● **Brief**
Filter the entries and keep only the lines where the string "length" appears.

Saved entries
-- pv_equiv track=rewrite | github.com/n8mills-UI/token-exporter-ds | scripts/audits/lint-css.py | get_css_rule_context
-- ===== SOURCE A (Python) =====
-- def get_css_rule_context(content, line_num):
--     """
--     Extract the full CSS rule context for a given line number.
--     """
--     lines = content.split('\n')
--     if line_num > len(lines):
--         return lines[line_num - 1].strip() if line_num <= len(lines) else ""
--
--     # Look backwards for selector
--     selector_line = line_num - 1
--     while selector_line >= 0:
--         line = lines[selector_line].strip()
--         if '{' in line:
--             # Found opening brace, extract selector
--             selector = line.split('{')[0].strip()
--             return selector
--         elif line and not line.startswith('/*') and not line.startswith('*'):
--             # This might be a multi-line selector
--             selector_line -= 1
--         else:
--             selector_line -= 1
--
--     return "Unknown selector"
-- ===== SOURCE B (Python) =====
-- def get_css_rule_context(content, line_num):
--     """
--     Extract the full CSS rule context for a given line number.
--     """
--     lines = content.split('\n')
--     if line_num > len(lines):
--         return ""
--     # Single forward pass over lines[:line_num], keeping the LAST brace line seen.
--     found = False
--     selector = ""
--     for i in range(line_num):
--         line = lines[i].strip()
--         if '{' in line:
--             found = True
--             selector = line.split('{')[0].strip()
--     return selector if found else "Unknown selector"
-- ===== Notes on version B (the rewrite author's own statement) =====
-- stated objective: simpler
-- what changed: Replaces the backward while-loop that stops at the first brace line (with two collapsed dead branches) by a single forward pass over lines[:line_num] keeping the last brace line seen.
import Mathlib
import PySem

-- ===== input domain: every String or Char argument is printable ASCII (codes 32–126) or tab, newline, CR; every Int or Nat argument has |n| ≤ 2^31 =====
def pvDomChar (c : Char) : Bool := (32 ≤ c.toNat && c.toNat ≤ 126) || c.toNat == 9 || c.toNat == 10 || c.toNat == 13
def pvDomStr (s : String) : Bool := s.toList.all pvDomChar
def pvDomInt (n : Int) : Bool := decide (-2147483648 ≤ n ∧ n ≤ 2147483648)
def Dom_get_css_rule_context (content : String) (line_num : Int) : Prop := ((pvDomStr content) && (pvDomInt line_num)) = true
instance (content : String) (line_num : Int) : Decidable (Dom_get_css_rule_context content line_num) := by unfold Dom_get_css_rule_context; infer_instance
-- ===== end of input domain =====

-- B replaces A's backward stop-at-first-brace while-loop by a forward pass keeping the last brace line (objective: simpler).

-- ===== PORT A =====
-- the while loop 'selector_line = k-1 … while selector_line >= 0: … selector_line -= 1', recursing on k = selector_line + 1
def pvLoopA (lines : List String) : Nat → String
  | 0 => "Unknown selector"
  | k + 1 =>
    let line := PySem.Str.strip (lines.getD k "")   -- lines[selector_line]; index provably in range when entered from the port
    if PySem.Str.isIn "{" line then
      PySem.Str.strip (((PySem.Str.split? line "{").getD []).getD 0 "")
    else
      -- both remaining branches of A only decrement selector_line
      pvLoopA lines k

def get_css_rule_context (content : String) (line_num : Int) : String :=
  let lines := (PySem.Str.split? content "\n").getD []
  if line_num > (lines.length : Int) then
    ""   -- the guarded expression's first arm is unreachable here (line_num <= len is false)
  else
    pvLoopA lines line_num.toNat   -- line_num ≤ 0 gives toNat = 0: loop never entered

-- ===== PORT B =====
def get_css_rule_context_alt (content : String) (line_num : Int) : String :=
  let lines := (PySem.Str.split? content "\n").getD []
  if line_num > (lines.length : Int) then
    ""
  else
    let st := (List.range line_num.toNat).foldl
      (fun (acc : Bool × String) i =>
        let line := PySem.Str.strip (lines.getD i "")
        if PySem.Str.isIn "{" line then
          (true, PySem.Str.strip (((PySem.Str.split? line "{").getD []).getD 0 ""))
        else acc)
      (false, "")
    if st.1 then st.2 else "Unknown selector"

-- ===== PRECONDITION & SPEC =====
def Spec_get_css_rule_context (content : String) (line_num : Int) (out : String) : Prop := out = get_css_rule_context_alt content line_num
instance (content : String) (line_num : Int) (out : String) : Decidable (Spec_get_css_rule_context content line_num out) := by unfold Spec_get_css_rule_context; infer_instance

-- ===== CLAIM (what is proved, stated in full; the proofs are below) =====
def Claim_equal_get_css_rule_context : Prop := ∀ (content : String) (line_num : Int), Dom_get_css_rule_context content line_num → Spec_get_css_rule_context content line_num (get_css_rule_context content line_num)

-- ===== LEMMAS AND PROOFS =====

-- the loop body of port B, named for the proofs (definitionally equal to the lambda in the port)
def pvStepB (lines : List String) (acc : Bool × String) (i : Nat) : Bool × String :=
  let line := PySem.Str.strip (lines.getD i "")
  if PySem.Str.isIn "{" line then
    (true, PySem.Str.strip (((PySem.Str.split? line "{").getD []).getD 0 ""))
  else acc

theorem pvStepB_pos (lines : List String) (acc : Bool × String) (i : Nat)
    (h : PySem.Str.isIn "{" (PySem.Str.strip (lines.getD i "")) = true) :
    pvStepB lines acc i =
      (true, PySem.Str.strip (((PySem.Str.split? (PySem.Str.strip (lines.getD i "")) "{").getD []).getD 0 "")) := by
  unfold pvStepB
  exact if_pos h

theorem pvStepB_neg (lines : List String) (acc : Bool × String) (i : Nat)
    (h : ¬ PySem.Str.isIn "{" (PySem.Str.strip (lines.getD i "")) = true) :
    pvStepB lines acc i = acc := by
  unfold pvStepB
  exact if_neg h

-- backward stop-at-first-brace equals forward keep-last-brace, for any prefix length k
theorem pvLoopA_eq_fold (lines : List String) (k : Nat) :
    pvLoopA lines k =
      (if ((List.range k).foldl (pvStepB lines) (false, "")).1
       then ((List.range k).foldl (pvStepB lines) (false, "")).2
       else "Unknown selector") := by
  induction k with
  | zero => rw [List.range_zero, List.foldl_nil, pvLoopA]; rfl
  | succ k ih =>
    rw [List.range_succ, List.foldl_append, List.foldl_cons, List.foldl_nil]
    by_cases h : PySem.Str.isIn "{" (PySem.Str.strip (lines.getD k "")) = true
    · rw [pvStepB_pos lines _ k h, pvLoopA, if_pos h]; rfl
    · rw [pvStepB_neg lines _ k h, pvLoopA, if_neg h]
      exact ih

theorem get_css_rule_context_spec : Claim_equal_get_css_rule_context := by
  intro content line_num _
  show get_css_rule_context content line_num = get_css_rule_context_alt content line_num
  unfold get_css_rule_context get_css_rule_context_alt
  by_cases h : line_num > (((PySem.Str.split? content "\n").getD []).length : Int)
  · rw [if_pos h, if_pos h]
  · rw [if_neg h, if_neg h, pvLoopA_eq_fold]
    rfl
-- pv_equiv track=rewrite | github.com/kh0ttab/amazon-ppc-intelligence | backend/competitor/scraper.py | compare_keywords
-- ===== SOURCE A (Python) =====
-- def compare_keywords(competitor_kws: list[str], your_kws: list[str]) -> dict:
--     comp = set(k.lower() for k in competitor_kws)
--     yours = set(k.lower() for k in your_kws)
--     return {
--         "gap": sorted(comp - yours),
--         "shared": sorted(comp & yours),
--         "unique": sorted(yours - comp),
--     }
-- ===== SOURCE B (Python) =====
-- def compare_keywords(competitor_kws: list[str], your_kws: list[str]) -> dict:
--     # Sort the deduplicated lowercased keywords once, then classify with a
--     # single two-pointer merge over the two sorted lists; each bucket comes
--     # out already sorted, so no per-bucket set algebra or final sort is needed.
--     cs = sorted({k.lower() for k in competitor_kws})
--     ys = sorted({k.lower() for k in your_kws})
--     gap, shared, unique = [], [], []
--     i = j = 0
--     while i < len(cs) and j < len(ys):
--         if cs[i] == ys[j]:
--             shared.append(cs[i]); i += 1; j += 1
--         elif cs[i] < ys[j]:
--             gap.append(cs[i]); i += 1
--         else:
--             unique.append(ys[j]); j += 1
--     gap += cs[i:]
--     unique += ys[j:]
--     return {"gap": gap, "shared": shared, "unique": unique}
-- ===== Notes on version B (the rewrite author's own statement) =====
-- stated objective: alternative
-- what changed: Replaces A's three set-algebra operations each followed by a sort with a sort-then-merge: both deduplicated keyword sets are sorted once and a single two-pointer merge classifies every keyword into gap/shared/unique, producing the three buckets already in sorted order.
import Mathlib
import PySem

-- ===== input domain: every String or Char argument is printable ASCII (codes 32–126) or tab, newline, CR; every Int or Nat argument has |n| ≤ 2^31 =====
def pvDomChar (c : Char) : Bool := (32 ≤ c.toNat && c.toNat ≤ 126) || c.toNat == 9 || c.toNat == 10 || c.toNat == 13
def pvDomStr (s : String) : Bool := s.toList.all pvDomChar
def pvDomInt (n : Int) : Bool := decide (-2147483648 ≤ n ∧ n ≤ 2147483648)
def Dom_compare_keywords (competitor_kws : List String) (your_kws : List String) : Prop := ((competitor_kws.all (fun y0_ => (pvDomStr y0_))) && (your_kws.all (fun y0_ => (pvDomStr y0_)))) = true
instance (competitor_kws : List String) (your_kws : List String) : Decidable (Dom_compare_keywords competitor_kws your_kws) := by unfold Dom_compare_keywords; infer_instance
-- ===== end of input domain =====

-- B is a sort-then-merge: it sorts the two deduplicated keyword sets once and classifies
-- every keyword by a single two-pointer merge, instead of A's three set-algebra
-- operations each followed by a sort (objective: alternative, same asymptotic cost).

-- ===== PORT A =====
def compare_keywords (competitor_kws : List String) (your_kws : List String) : List (String × List String) :=
  let comp := PySem.Set.ofList (competitor_kws.map PySem.Str.lower)
  let yours := PySem.Set.ofList (your_kws.map PySem.Str.lower)
  [("gap", PySem.List.sorted (PySem.Set.diff comp yours) (fun x => x) false),
   ("shared", PySem.List.sorted (PySem.Set.inter comp yours) (fun x => x) false),
   ("unique", PySem.List.sorted (PySem.Set.diff yours comp) (fun x => x) false)]

-- ===== PORT B =====
-- Source B's while loop over indices i, j with three append-growing buckets, ported as
-- recursion on the remaining suffixes cs[i:], ys[j:]; the final `gap += cs[i:]` /
-- `unique += ys[j:]` is the fall-through case.
def pvMergeClassify : List String → List String → List String → List String → List String → (List String × List String × List String)
  | x :: xs, y :: ys, g, s, u =>
      if x = y then pvMergeClassify xs ys g (s ++ [x]) u
      else if x < y then pvMergeClassify xs (y :: ys) (g ++ [x]) s u
      else pvMergeClassify (x :: xs) ys g s (u ++ [y])
  | xs, ys, g, s, u => (g ++ xs, s, u ++ ys)
  termination_by xs ys _ _ _ => xs.length + ys.length

def compare_keywords_alt (competitor_kws : List String) (your_kws : List String) : List (String × List String) :=
  let cs := PySem.List.sorted (PySem.Set.ofList (competitor_kws.map PySem.Str.lower)) (fun x => x) false
  let ys := PySem.List.sorted (PySem.Set.ofList (your_kws.map PySem.Str.lower)) (fun x => x) false
  let t := pvMergeClassify cs ys [] [] []
  [("gap", t.1), ("shared", t.2.1), ("unique", t.2.2)]

-- ===== PRECONDITION & SPEC =====
def Spec_compare_keywords (competitor_kws : List String) (your_kws : List String) (out : List (String × List String)) : Prop := out = compare_keywords_alt competitor_kws your_kws
instance (competitor_kws : List String) (your_kws : List String) (out : List (String × List String)) : Decidable (Spec_compare_keywords competitor_kws your_kws out) := by unfold Spec_compare_keywords; infer_instance

-- ===== CLAIM =====
def Claim_equal_compare_keywords : Prop := ∀ (competitor_kws : List String) (your_kws : List String), Dom_compare_keywords competitor_kws your_kws → Spec_compare_keywords competitor_kws your_kws (compare_keywords competitor_kws your_kws)

-- ===== LEMMAS AND PROOFS =====

-- On strictly increasing inputs, the merge classifies by membership.
theorem pvMergeClassify_eq (n : Nat) : ∀ (xs ys : List String), xs.length + ys.length = n →
    xs.Pairwise (· < ·) → ys.Pairwise (· < ·) →
    ∀ g s u, pvMergeClassify xs ys g s u =
      (g ++ xs.filter (fun k => !(ys.contains k)),
       s ++ xs.filter (fun k => ys.contains k),
       u ++ ys.filter (fun k => !(xs.contains k))) := by
  induction n using Nat.strong_induction_on with
  | _ n ih =>
    intro xs ys hn hx hy g s u
    match xs, ys with
    | [], ys =>
      simp [pvMergeClassify]
    | x :: xs', [] =>
      simp [pvMergeClassify]
    | x :: xs', y :: ys' =>
      obtain ⟨hxk, hx'⟩ := List.pairwise_cons.mp hx
      obtain ⟨hyk, hy'⟩ := List.pairwise_cons.mp hy
      rw [pvMergeClassify]
      by_cases hxy : x = y
      · subst hxy
        rw [if_pos rfl]
        rw [ih (xs'.length + ys'.length) (by simp at hn; omega) xs' ys' rfl hx' hy' g (s ++ [x]) u]
        simp only [List.filter_cons, List.contains_cons, BEq.rfl, Bool.true_or, Bool.not_true,
          reduceIte]
        simp
        refine ⟨?_, ?_, ?_⟩ <;>
          · apply List.filter_congr
            intro k hk
            have hkx : (k == x) = false := by
              simp
              intro h; subst h
              first
                | exact lt_irrefl _ (hxk _ hk)
                | exact lt_irrefl _ (hyk _ hk)
            simp [hkx]
      · by_cases hlt : x < y
        · simp only [if_neg hxy, if_pos hlt]
          rw [ih (xs'.length + (y :: ys').length) (by simp at hn ⊢; omega) xs' (y :: ys') rfl hx' hy (g ++ [x]) s u]
          have hxny : x ∉ y :: ys' := by
            intro hmem
            rcases List.mem_cons.mp hmem with h | h
            · exact hxy h
            · exact absurd (hyk x h) (by intro h2; exact lt_asymm hlt h2)
          have hxc : ((y :: ys').contains x) = false := by simp_all
          have h3 : (y :: ys').filter (fun k => !((x :: xs').contains k)) = (y :: ys').filter (fun k => !(xs'.contains k)) := by
            apply List.filter_congr; intro k hk
            have hklt : x < k := by
              rcases List.mem_cons.mp hk with h | h
              · subst h; exact hlt
              · exact lt_trans hlt (hyk k h)
            simp only [List.contains_cons]
            have : (k == x) = false := by simp; intro h; subst h; exact lt_irrefl _ hklt
            rw [this]; simp
          simp only [List.filter_cons, hxc, Bool.not_false, reduceIte, h3]
          simp
        · have hgt : y < x := by
            rcases lt_trichotomy x y with h | h | h
            · exact absurd h hlt
            · exact absurd h hxy
            · exact h
          simp only [if_neg hxy, if_neg hlt]
          rw [ih ((x :: xs').length + ys'.length) (by simp at hn ⊢; omega) (x :: xs') ys' rfl hx hy' g s (u ++ [y])]
          have hynx : y ∉ x :: xs' := by
            intro hmem
            rcases List.mem_cons.mp hmem with h | h
            · exact hxy h.symm
            · exact absurd (hxk y h) (by intro h2; exact lt_asymm hgt h2)
          have hyc : ((x :: xs').contains y) = false := by simp_all
          have h1 : (x :: xs').filter (fun k => !((y :: ys').contains k)) = (x :: xs').filter (fun k => !(ys'.contains k)) := by
            apply List.filter_congr; intro k hk
            have hklt : y < k := by
              rcases List.mem_cons.mp hk with h | h
              · subst h; exact hgt
              · exact lt_trans hgt (hxk k h)
            simp only [List.contains_cons]
            have : (k == y) = false := by simp; intro h; subst h; exact lt_irrefl _ hklt
            rw [this]; simp
          have h2 : (x :: xs').filter (fun k => (y :: ys').contains k) = (x :: xs').filter (fun k => ys'.contains k) := by
            apply List.filter_congr; intro k hk
            have hklt : y < k := by
              rcases List.mem_cons.mp hk with h | h
              · subst h; exact hgt
              · exact lt_trans hgt (hxk k h)
            simp only [List.contains_cons]
            have : (k == y) = false := by simp; intro h; subst h; exact lt_irrefl _ hklt
            rw [this]; simp
          simp only [h1, h2, List.filter_cons, hyc, Bool.not_false, reduceIte]
          simp

theorem compare_keywords_eq (competitor_kws your_kws : List String) :
    compare_keywords competitor_kws your_kws = compare_keywords_alt competitor_kws your_kws := by
  simp only [compare_keywords, compare_keywords_alt]
  have hcomp_nodup : (PySem.Set.ofList (competitor_kws.map PySem.Str.lower)).Nodup :=
    PySem.Set.nodup_ofList _
  have hyours_nodup : (PySem.Set.ofList (your_kws.map PySem.Str.lower)).Nodup :=
    PySem.Set.nodup_ofList _
  have hcs : (PySem.List.sorted (PySem.Set.ofList (competitor_kws.map PySem.Str.lower)) (fun x => x) false).Pairwise (· < ·) :=
    PySem.List.sorted_ofList_pairwise_lt _
  have hys : (PySem.List.sorted (PySem.Set.ofList (your_kws.map PySem.Str.lower)) (fun x => x) false).Pairwise (· < ·) :=
    PySem.List.sorted_ofList_pairwise_lt _
  have hcs_perm := PySem.List.sorted_perm (PySem.Set.ofList (competitor_kws.map PySem.Str.lower)) (fun x : String => x) false
  have hys_perm := PySem.List.sorted_perm (PySem.Set.ofList (your_kws.map PySem.Str.lower)) (fun x : String => x) false
  have hcs_nodup := hcs_perm.nodup_iff.mpr hcomp_nodup
  have hys_nodup := hys_perm.nodup_iff.mpr hyours_nodup
  rw [pvMergeClassify_eq _ _ _ rfl hcs hys [] [] []]
  simp only [List.nil_append]
  have hgap : PySem.List.sorted (PySem.Set.diff (PySem.Set.ofList (competitor_kws.map PySem.Str.lower)) (PySem.Set.ofList (your_kws.map PySem.Str.lower))) (fun x => x) false
      = (PySem.List.sorted (PySem.Set.ofList (competitor_kws.map PySem.Str.lower)) (fun x => x) false).filter
          (fun k => !((PySem.List.sorted (PySem.Set.ofList (your_kws.map PySem.Str.lower)) (fun x => x) false).contains k)) := by
    apply PySem.List.sorted_eq_of_perm_of_pairwise_lt
    · rw [List.perm_ext_iff_of_nodup (hcs_nodup.filter _) (PySem.Set.nodup_diff _ _ hcomp_nodup)]
      intro a
      simp [List.mem_filter, PySem.Set.mem_diff, PySem.List.mem_sorted, List.Perm.mem_iff hcs_perm]
    · exact hcs.filter _
  have hshared : PySem.List.sorted (PySem.Set.inter (PySem.Set.ofList (competitor_kws.map PySem.Str.lower)) (PySem.Set.ofList (your_kws.map PySem.Str.lower))) (fun x => x) false
      = (PySem.List.sorted (PySem.Set.ofList (competitor_kws.map PySem.Str.lower)) (fun x => x) false).filter
          (fun k => (PySem.List.sorted (PySem.Set.ofList (your_kws.map PySem.Str.lower)) (fun x => x) false).contains k) := by
    apply PySem.List.sorted_eq_of_perm_of_pairwise_lt
    · rw [List.perm_ext_iff_of_nodup (hcs_nodup.filter _) (PySem.Set.nodup_inter _ _ hcomp_nodup)]
      intro a
      simp [List.mem_filter, PySem.Set.mem_inter, PySem.List.mem_sorted, List.Perm.mem_iff hcs_perm]
    · exact hcs.filter _
  have huniq : PySem.List.sorted (PySem.Set.diff (PySem.Set.ofList (your_kws.map PySem.Str.lower)) (PySem.Set.ofList (competitor_kws.map PySem.Str.lower))) (fun x => x) false
      = (PySem.List.sorted (PySem.Set.ofList (your_kws.map PySem.Str.lower)) (fun x => x) false).filter
          (fun k => !((PySem.List.sorted (PySem.Set.ofList (competitor_kws.map PySem.Str.lower)) (fun x => x) false).contains k)) := by
    apply PySem.List.sorted_eq_of_perm_of_pairwise_lt
    · rw [List.perm_ext_iff_of_nodup (hys_nodup.filter _) (PySem.Set.nodup_diff _ _ hyours_nodup)]
      intro a
      simp [List.mem_filter, PySem.Set.mem_diff, PySem.List.mem_sorted, List.Perm.mem_iff hys_perm]
    · exact hys.filter _
  rw [hgap, hshared, huniq]

-- ===== VERDICT =====
theorem compare_keywords_spec : Claim_equal_compare_keywords := by
  intro c y _
  show _ = _
  exact compare_keywords_eq c y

● **Solution to the problem**
  if line_num > (lines.length : Int) then
  if line_num > (lines.length : Int) then
-- backward stop-at-first-brace equals forward keep-last-brace, for any prefix length k
  by_cases h : line_num > (((PySem.Str.split? content "\n").getD []).length : Int)
  termination_by xs ys _ _ _ => xs.length + ys.length
theorem pvMergeClassify_eq (n : Nat) : ∀ (xs ys : List String), xs.length + ys.length = n →
        rw [ih (xs'.length + ys'.length) (by simp at hn; omega) xs' ys' rfl hx' hy' g (s ++ [x]) u]
          rw [ih (xs'.length + (y :: ys').length) (by simp at hn ⊢; omega) xs' (y :: ys') rfl hx' hy (g ++ [x]) s u]
          rw [ih ((x :: xs').length + ys'.length) (by simp at hn ⊢; omega) (x :: xs') ys' rfl hx hy' g s (u ++ [y])]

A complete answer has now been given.